─── Data supplied ───

-- pv_equiv track=rewrite | github.com/ainaju618-blip/koreanewskorea | backupscrapers/utils/adaptive_scheduler.py | _get_current_schedule
-- ===== SOURCE A (Python) =====
-- from typing import Dict, List, Optional, Set, Tuple
--
-- TIME_SCHEDULES: List[Tuple[int, int, int]] = [
--     (9, 18, 30),    # 09:00 ~ 18:00: 30 min interval (business hours)
--     (18, 23, 120),  # 18:00 ~ 23:00: 2 hour interval (evening)
--     (23, 7, 0),     # 23:00 ~ 07:00: STOP (night - no monitoring)
--     (7, 9, 60),     # 07:00 ~ 09:00: 1 hour interval (early morning)
-- ]
--
-- def _get_current_schedule(hour: int) -> Tuple[int, str]:
--     """
--     Get the current interval based on hour.
--
--     Returns:
--         (interval_minutes, reason_description)
--         interval_minutes = 0 means STOP (no monitoring)
--     """
--     for start_h, end_h, interval in TIME_SCHEDULES:
--         # Handle overnight ranges (e.g., 23 to 7)
--         if start_h > end_h:
--             # Overnight: e.g., 23-7 means 23,24(0),1,2,3,4,5,6
--             if hour >= start_h or hour < end_h:
--                 if interval == 0:
--                     return (0, "Night hours - no monitoring")
--                 return (interval, f"Night schedule ({start_h}:00~{end_h}:00)")
--         else:
--             # Normal range: e.g., 9-18
--             if start_h <= hour < end_h:
--                 if interval == 0:
--                     return (0, "Scheduled stop")
--                 if start_h == 9 and end_h == 18:
--                     return (interval, "Business hours (30min interval)")
--                 elif start_h == 18:
--                     return (interval, "Evening (2hr interval)")
--                 elif start_h == 7:
--                     return (interval, "Early morning (1hr interval)")
--                 return (interval, f"Scheduled ({start_h}:00~{end_h}:00)")
--
--     # Default fallback (should not reach here if TIME_SCHEDULES covers 24h)
--     return (60, "Default schedule")
-- ===== SOURCE B (Python) =====
-- def _get_current_schedule(hour: int) -> tuple:
--     if 9 <= hour < 18:
--         return (30, "Business hours (30min interval)")
--     if 18 <= hour < 23:
--         return (120, "Evening (2hr interval)")
--     if 7 <= hour < 9:
--         return (60, "Early morning (1hr interval)")
--     return (0, "Night hours - no monitoring")
-- ===== Notes on version B (the rewrite author's own statement) =====
-- stated objective: simpler
-- what changed: Replaced the loop over the TIME_SCHEDULES table with its overnight-wrap branch logic and f-string formatting by a direct four-way conditional cascade on hour with literal results.
import Mathlib
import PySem

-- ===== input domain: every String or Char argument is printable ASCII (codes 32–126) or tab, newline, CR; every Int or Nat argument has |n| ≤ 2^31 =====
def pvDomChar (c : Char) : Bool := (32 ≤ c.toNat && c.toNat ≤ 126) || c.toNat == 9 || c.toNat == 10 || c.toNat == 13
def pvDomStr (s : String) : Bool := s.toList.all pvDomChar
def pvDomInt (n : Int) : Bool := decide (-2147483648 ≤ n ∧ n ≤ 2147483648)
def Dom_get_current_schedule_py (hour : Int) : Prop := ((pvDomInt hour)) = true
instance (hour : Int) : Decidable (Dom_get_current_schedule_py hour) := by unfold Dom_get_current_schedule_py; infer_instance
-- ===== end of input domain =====

-- B replaces A’s table loop and overnight-wrap logic by a direct conditional cascade on hour (objective: simpler).


-- ===== PORT A =====
-- TIME_SCHEDULES constant
def TIME_SCHEDULES : List (Int × Int × Int) :=
  [(9, 18, 30), (18, 23, 120), (23, 7, 0), (7, 9, 60)]

-- the for-loop of A: first matching entry returns, else fall through
def schedLoop (hour : Int) : List (Int × Int × Int) → Int × String
  | [] => (60, "Default schedule")
  | (start_h, end_h, interval) :: rest =>
    if start_h > end_h then
      if hour ≥ start_h ∨ hour < end_h then
        if interval = 0 then (0, "Night hours - no monitoring")
        else (interval, "Night schedule (" ++ PySem.Int.toStr start_h ++ ":00~" ++ PySem.Int.toStr end_h ++ ":00)")
      else schedLoop hour rest
    else
      if start_h ≤ hour ∧ hour < end_h then
        if interval = 0 then (0, "Scheduled stop")
        else if start_h = 9 ∧ end_h = 18 then (interval, "Business hours (30min interval)")
        else if start_h = 18 then (interval, "Evening (2hr interval)")
        else if start_h = 7 then (interval, "Early morning (1hr interval)")
        else (interval, "Scheduled (" ++ PySem.Int.toStr start_h ++ ":00~" ++ PySem.Int.toStr end_h ++ ":00)")
      else schedLoop hour rest

def get_current_schedule_py (hour : Int) : Int × String :=
  schedLoop hour TIME_SCHEDULES

-- ===== PORT B =====
def get_current_schedule_py_alt (hour : Int) : Int × String :=
  if 9 ≤ hour ∧ hour < 18 then (30, "Business hours (30min interval)")
  else if 18 ≤ hour ∧ hour < 23 then (120, "Evening (2hr interval)")
  else if 7 ≤ hour ∧ hour < 9 then (60, "Early morning (1hr interval)")
  else (0, "Night hours - no monitoring")

-- ===== PRECONDITION & SPEC =====
def Spec_get_current_schedule_py (hour : Int) (out : Int × String) : Prop := out = get_current_schedule_py_alt hour
instance (hour : Int) (out : Int × String) : Decidable (Spec_get_current_schedule_py hour out) := by unfold Spec_get_current_schedule_py; infer_instance

-- ===== CLAIM (what is proved, stated in full; the proofs are below) =====
def Claim_equal_get_current_schedule_py : Prop := ∀ (hour : Int), Dom_get_current_schedule_py hour → Spec_get_current_schedule_py hour (get_current_schedule_py hour)

-- ===== LEMMAS AND PROOFS =====

-- ===== VERDICT (by name: the statement is the Claim_ definition above) =====
theorem get_current_schedule_py_spec : Claim_equal_get_current_schedule_py := by
  intro hour _
  unfold Spec_get_current_schedule_py get_current_schedule_py get_current_schedule_py_alt TIME_SCHEDULES
  rw [schedLoop, schedLoop, schedLoop, schedLoop]
  norm_num only
  split_ifs <;> first | rfl | omega | tauto
-- pv_equiv track=rewrite | github.com/XixianWei/myproject | SoftwareSpecialisationAssessment.py | count_unique_consonants
-- ===== SOURCE A (Python) =====
-- def count_unique_consonants(s):
--     # Define consonants
--     consonants = set("bcdfghjklmnpqrstvwxyz")
--
--     # Convert string to lowercase
--     lower_s = s.lower()
--
--     unique_consonants = []
--
--     for ch in consonants:
--         if lower_s.count(ch) == 1:
--             unique_consonants.append(ch)
--
--     # Return the count of unique consonants
--     return len(unique_consonants)
-- ===== SOURCE B (Python) =====
-- def count_unique_consonants(s):
--     # Single left-to-right pass with two sets: chars seen exactly once so far
--     # and chars seen two or more times.  Answer = consonants left in `once`.
--     consonants = set("bcdfghjklmnpqrstvwxyz")
--     once = set()
--     more = set()
--     for ch in s.lower():
--         if ch in more:
--             pass
--         elif ch in once:
--             once.discard(ch)
--             more.add(ch)
--         else:
--             once.add(ch)
--     return len(once & consonants)
-- ===== Notes on version B (the rewrite author's own statement) =====
-- stated objective: alternative
-- what changed: Replaces A's 21 per-consonant full-string .count scans with a single left-to-right pass maintaining two sets (seen-exactly-once / seen-twice-or-more), returning the size of the intersection of the once-set with the consonant set.
import Mathlib
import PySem

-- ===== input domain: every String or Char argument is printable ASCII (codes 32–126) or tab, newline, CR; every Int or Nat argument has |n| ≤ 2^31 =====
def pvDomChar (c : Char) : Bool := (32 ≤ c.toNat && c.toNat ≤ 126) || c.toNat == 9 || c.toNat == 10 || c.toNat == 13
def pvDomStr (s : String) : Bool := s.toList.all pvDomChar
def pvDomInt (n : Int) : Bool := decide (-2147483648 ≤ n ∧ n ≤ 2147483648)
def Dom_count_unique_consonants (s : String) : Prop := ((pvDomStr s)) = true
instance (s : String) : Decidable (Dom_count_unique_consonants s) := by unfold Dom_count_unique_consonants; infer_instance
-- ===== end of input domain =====

-- B replaces A's 21 per-consonant full-string scans with a single left-to-right pass
-- maintaining two sets (seen exactly once / seen at least twice); no speed claim.

-- consonants = set("bcdfghjklmnpqrstvwxyz")  (the same literal in both Pythons)
def consonantsSet : PySem.Set Char := PySem.Set.ofList "bcdfghjklmnpqrstvwxyz".toList

-- ===== PORT A =====
def count_unique_consonants (s : String) : Int :=
  let lower_s := PySem.Str.lower s
  let unique_consonants :=
    consonantsSet.foldl
      (fun acc ch => if PySem.Str.count lower_s (String.ofList [ch]) == 1 then acc ++ [ch] else acc) []
  (unique_consonants.length : Int)

-- ===== PORT B =====
-- one pass over the lowered string with state (once, more)
def cucStep (p : PySem.Set Char × PySem.Set Char) (ch : Char) :
    PySem.Set Char × PySem.Set Char :=
  if PySem.Set.contains p.2 ch then p
  else if PySem.Set.contains p.1 ch then (PySem.Set.discard p.1 ch, PySem.Set.add p.2 ch)
  else (PySem.Set.add p.1 ch, p.2)

def count_unique_consonants_alt (s : String) : Int :=
  let st := (PySem.Str.lower s).toList.foldl cucStep (PySem.Set.empty, PySem.Set.empty)
  PySem.Set.len (PySem.Set.inter st.1 consonantsSet)

-- ===== PRECONDITION & SPEC =====
def Spec_count_unique_consonants (s : String) (out : Int) : Prop := out = count_unique_consonants_alt s
instance (s : String) (out : Int) : Decidable (Spec_count_unique_consonants s out) := by unfold Spec_count_unique_consonants; infer_instance

-- ===== CLAIM (what is proved, stated in full; the proofs are below) =====
def Claim_equal_count_unique_consonants : Prop := ∀ (s : String), Dom_count_unique_consonants s → Spec_count_unique_consonants s (count_unique_consonants s)

-- ===== LEMMAS AND PROOFS =====

-- Python str.count with a single-character needle is the character count.
theorem count_go_singleton (c : Char) : ∀ (l : List Char) (fuel acc : Nat), l.length ≤ fuel →
    PySem.Chars.count.go [c] fuel l acc = acc + l.count c
  | [], fuel, acc, _ => by
    rw [PySem.Chars.count.go.eq_def]; cases fuel <;> simp
  | (h :: t), fuel, acc, hle => by
    cases fuel with
    | zero => simp at hle
    | succ f =>
      rw [PySem.Chars.count.go.eq_def]
      have hf : t.length ≤ f := by simpa using hle
      rcases eq_or_ne c h with hc | hc
      · subst hc
        simp only [List.isPrefixOf, BEq.rfl, Bool.true_and, if_true, List.length_cons,
          List.length_nil, List.drop_succ_cons, List.drop_zero]
        rw [count_go_singleton c t f (acc + 1) hf]
        simp
        omega
      · have hne : ([c].isPrefixOf (h :: t)) = false := by
          simp [List.isPrefixOf, hc]
        simp only [hne, Bool.false_eq_true, if_false]
        rw [count_go_singleton c t f acc hf]
        simp [Ne.symm hc]

theorem chars_count_singleton (l : List Char) (c : Char) :
    PySem.Chars.count l [c] = l.count c := by
  simp [PySem.Chars.count, count_go_singleton c l l.length 0 le_rfl]

-- invariant of B's single pass
def cucInv (p : List Char) (once more : PySem.Set Char) : Prop :=
  once.Nodup ∧ more.Nodup ∧
  (∀ x, x ∈ once ↔ p.count x = 1) ∧ (∀ x, x ∈ more ↔ 2 ≤ p.count x)

theorem cucInv_step (p : List Char) (once more : PySem.Set Char) (c : Char)
    (h : cucInv p once more) :
    cucInv (p ++ [c]) (cucStep (once, more) c).1 (cucStep (once, more) c).2 := by
  obtain ⟨hn1, hn2, h1, h2⟩ := h
  have hcnt : ∀ x, (p ++ [c]).count x = p.count x + (if x = c then 1 else 0) := by
    intro x
    rcases eq_or_ne x c with rfl | hx
    · simp [List.count_append]
    · simp [List.count_append, hx, List.count_eq_zero]
  unfold cucStep
  by_cases hm : c ∈ more
  · have hmc : PySem.Set.contains more c = true := (PySem.Set.contains_iff more c).mpr hm
    simp only [hmc, if_true]
    have h2c : 2 ≤ p.count c := (h2 c).mp hm
    refine ⟨hn1, hn2, ?_, ?_⟩ <;> intro x <;> rw [hcnt]
    · rcases eq_or_ne x c with rfl | hx
      · simp only [reduceIte]
        constructor
        · intro hx1; have := (h1 x).mp hx1; omega
        · intro hc; exfalso; omega
      · simp [hx, h1 x]
    · rcases eq_or_ne x c with rfl | hx
      · simp only [reduceIte]
        exact ⟨fun _ => by omega, fun _ => hm⟩
      · simp [hx, h2 x]
  · have hmc : PySem.Set.contains more c = false := by
      cases hb : PySem.Set.contains more c
      · rfl
      · exact absurd ((PySem.Set.contains_iff more c).mp hb) hm
    by_cases ho : c ∈ once
    · have hoc : PySem.Set.contains once c = true := (PySem.Set.contains_iff once c).mpr ho
      simp only [hmc, hoc, if_true, Bool.false_eq_true, if_false]
      have hc1 : p.count c = 1 := (h1 c).mp ho
      refine ⟨PySem.Set.nodup_discard once c hn1, PySem.Set.nodup_add more c hn2, ?_, ?_⟩ <;>
        intro x <;> rw [hcnt]
      · rw [PySem.Set.mem_discard]
        rcases eq_or_ne x c with rfl | hx
        · simp [hc1]
        · simp [hx, h1 x]
      · rw [PySem.Set.mem_add]
        rcases eq_or_ne x c with rfl | hx
        · simp [hc1]
        · simp [hx, h2 x]
    · have hoc : PySem.Set.contains once c = false := by
        cases hb : PySem.Set.contains once c
        · rfl
        · exact absurd ((PySem.Set.contains_iff once c).mp hb) ho
      simp only [hmc, hoc, Bool.false_eq_true, if_false]
      have hc0 : p.count c = 0 := by
        have hno : ¬ p.count c = 1 := fun h => ho ((h1 c).mpr h)
        have hnm : ¬ 2 ≤ p.count c := fun h => hm ((h2 c).mpr h)
        omega
      refine ⟨PySem.Set.nodup_add once c hn1, hn2, ?_, ?_⟩ <;> intro x <;> rw [hcnt]
      · rw [PySem.Set.mem_add]
        rcases eq_or_ne x c with rfl | hx
        · simp [hc0]
        · simp [hx, h1 x]
      · rcases eq_or_ne x c with rfl | hx
        · simp [hc0, hm]
        · simp [hx, h2 x]

theorem cucInv_foldl : ∀ (l p : List Char) (once more : PySem.Set Char),
    cucInv p once more →
    cucInv (p ++ l) (l.foldl cucStep (once, more)).1 (l.foldl cucStep (once, more)).2
  | [], p, once, more, h => by simpa using h
  | (c :: l), p, once, more, h => by
    have h' := cucInv_step p once more c h
    have := cucInv_foldl l (p ++ [c]) (cucStep (once, more) c).1 (cucStep (once, more) c).2 h'
    simpa using this

theorem main_eq (s : String) :
    count_unique_consonants s = count_unique_consonants_alt s := by
  unfold count_unique_consonants count_unique_consonants_alt
  dsimp only
  set l : List Char := (PySem.Str.lower s).toList with hl
  -- A's loop builds the filter of the consonant list
  have hA := PySem.List.foldl_append_if
    (fun ch => PySem.Str.count (PySem.Str.lower s) (String.ofList [ch]) == 1)
    (id : Char → Char) consonantsSet []
  simp only [id_eq, List.map_id, List.nil_append] at hA
  rw [hA]
  -- B's state after the pass
  have hinv : cucInv l (l.foldl cucStep (PySem.Set.empty, PySem.Set.empty)).1
      (l.foldl cucStep (PySem.Set.empty, PySem.Set.empty)).2 := by
    have h0 : cucInv [] PySem.Set.empty PySem.Set.empty := by
      refine ⟨List.nodup_nil, List.nodup_nil, ?_, ?_⟩ <;> intro x <;> simp [PySem.Set.empty]
    simpa using cucInv_foldl l [] PySem.Set.empty PySem.Set.empty h0
  obtain ⟨hn1, _, h1, _⟩ := hinv
  set once := (l.foldl cucStep (PySem.Set.empty, PySem.Set.empty)).1 with honce
  -- both sides are lengths of nodup lists with the same membership
  have hcnt : ∀ ch : Char, (PySem.Str.count (PySem.Str.lower s) (String.ofList [ch]) == 1)
      = (l.count ch == 1) := by
    intro ch
    rw [PySem.Str.count_eq]
    simp [chars_count_singleton, hl]
  unfold PySem.Set.len
  apply congrArg (Nat.cast : ℕ → ℤ)
  apply List.Perm.length_eq
  apply (List.perm_ext_iff_of_nodup (List.Nodup.filter _ (by decide))
    (PySem.Set.nodup_inter once consonantsSet hn1)).mpr
  intro a
  rw [PySem.Set.mem_inter once consonantsSet a, List.mem_filter, h1 a]
  constructor
  · rintro ⟨hmem, hP⟩
    rw [hcnt a] at hP
    exact ⟨by simpa using hP, hmem⟩
  · rintro ⟨hc1, hmem⟩
    exact ⟨hmem, by rw [hcnt a]; simpa using hc1⟩

-- ===== VERDICT (by name: the statement is the Claim_ definition above) =====
theorem count_unique_consonants_spec : Claim_equal_count_unique_consonants := by
  intro s _
  exact main_eq s
-- A = B on every input whose scan does not end inside an unterminated block that
-- triggers A's truncating slice
theorem main_lemma : ∀ (n : Nat) (cs : List Char), cs.length ≤ n →
    dJudge (List.foldl dStep (false, false, false, 0, none, false) cs) ≠ true →
    aLoop cs = bStep .seek cs := by
  intro n
  induction n with
  | zero =>
    intro cs hlen _
    have : cs = [] := by cases cs <;> simp_all
    subst this
    simp [aLoop, aSkip, bStep]
  | succ n ih =>
    intro cs hlen hD
    rw [aLoop, seek_lemma]
    have hk := aSkip_len cs
    have hchain := dtop_lemma cs []
    rw [show (!(PySem.Chars.strip ([] : List Char)).isEmpty) = false from by decide] at hchain
    have hss := skip_sel_lemma cs
    cases hsk : aSkip cs with
    | nil => simp
    | cons c1 r1 =>
      have hr1 : r1.length ≤ n := by
        have := hsk ▸ hk; simp at this; omega
      simp only [reduceCtorEq, dite_false]
      by_cases hc1 : c1 = '{'
      · -- empty selector: A swallows the body and continues; B goes straight to body mode
        subst hc1
        rw [hsk] at hss
        have hA : aSel ('{' :: r1) = ([], '{' :: r1) := by simp [aSel]
        have hstrip : PySem.Chars.strip ([] : List Char) = [] := by decide
        rw [hchain] at hD
        rw [hss.2, hA] at hD
        simp only [reduceCtorEq, if_false, List.tail_cons, List.nil_append] at hD
        rw [hss.1, hA] at hD
        simp only [hstrip, List.isEmpty_nil, Bool.not_true] at hD
        rw [dbody_lemma r1 false false 1 none false (by omega) (by simp)] at hD
        simp only [hA, reduceCtorEq, dite_false, if_true, List.tail_cons, hstrip]
        rw [body_lemma r1 [] [] 1 none false (by omega)]
        have hb := aBody_len r1 1 none false
        by_cases hEOF : aBodyEOF r1 1 none false = true
        · -- unterminated body with empty selector: both emit nothing
          rw [aBodyEOF_consumes r1 1 none false hEOF]
          simp [hEOF, bEmit, aLoop, aSkip]
        · simp only [hEOF] at hD ⊢
          rw [ih _ (le_trans hb hr1) hD]
          simp [bEmit]
      · rw [hsk] at hss
        have hA : aSel (c1 :: r1) = (c1 :: (aSel r1).1, (aSel r1).2) := by
          simp [aSel, hc1]
        simp only [hc1, if_false]
        rw [sel_lemma r1 [c1]]
        rw [hchain] at hD
        rw [hss.2, hA] at hD
        cases hq : (aSel r1).2 with
        | nil => simp [hA, hq]
        | cons x r2 =>
          have hr2 : r2.length ≤ n := by
            have := aSel_len r1
            rw [hq] at this
            simp at this
            omega
          have hb := aBody_len r2 1 none false
          simp only [hq, reduceCtorEq, if_false, List.tail_cons, List.nil_append] at hD
          rw [hss.1, hA] at hD
          rw [dbody_lemma r2 _ false 1 none false (by omega) (by simp)] at hD
          simp only [hA, hq, reduceCtorEq, dite_false, if_false, List.tail_cons,
            List.singleton_append]
          rw [body_lemma r2 (PySem.Chars.strip (c1 :: (aSel r1).1)) [] 1 none false (by omega)]
          by_cases hEOF : aBodyEOF r2 1 none false = true
          · -- unterminated body: outside D_ the truncated and full bodies strip equal
            simp only [hEOF, if_true] at hD ⊢
            rw [aBodyEOF_consumes r2 1 none false hEOF]
            simp only [List.nil_append]
            have hloopnil : aLoop [] = [] := by simp [aLoop, aSkip]
            by_cases hsel : PySem.Chars.strip (c1 :: (aSel r1).1) = []
            · simp [hsel, hloopnil, bEmit]
            · have hsne : (!(PySem.Chars.strip (c1 :: (aSel r1).1)).isEmpty) = true := by
                simp [hsel]
              rw [hsne] at hD
              have hlf : lastFlag false r2 = false := by
                cases hx : lastFlag false r2
                · rfl
                · exact absurd (by rw [hx]; rfl) hD
              have hstripEq := strip_dropLast_of_lastFlag r2 false hlf
              rw [hstripEq]
              by_cases hbody : PySem.Chars.strip r2 = []
              · simp [hbody, hloopnil, bEmit]
              · simp [hbody, hloopnil, bEmit, hsel]
          · simp only [hEOF] at hD ⊢
            rw [ih _ (le_trans hb hr2) hD]
            simp only [List.nil_append]
            by_cases hsel : PySem.Chars.strip (c1 :: (aSel r1).1) = []
            · simp [hsel, bEmit]
            · simp only [hsel, if_false]
              by_cases hbody :
                  PySem.Chars.strip (aBody r2 1 none false).1.dropLast = []
              · simp [hbody, bEmit]
              · simp [hbody, bEmit, hsel]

───

What you need to do
For each line above that includes "rewrite", make a copy.

Response to the task
-- pv_equiv track=rewrite | github.com/ainaju618-blip/koreanewskorea | backupscrapers/utils/adaptive_scheduler.py | _get_current_schedule
-- ===== Notes on version B (the rewrite author's own statement) =====
-- pv_equiv track=rewrite | github.com/XixianWei/myproject | SoftwareSpecialisationAssessment.py | count_unique_consonants
-- ===== Notes on version B (the rewrite author's own statement) =====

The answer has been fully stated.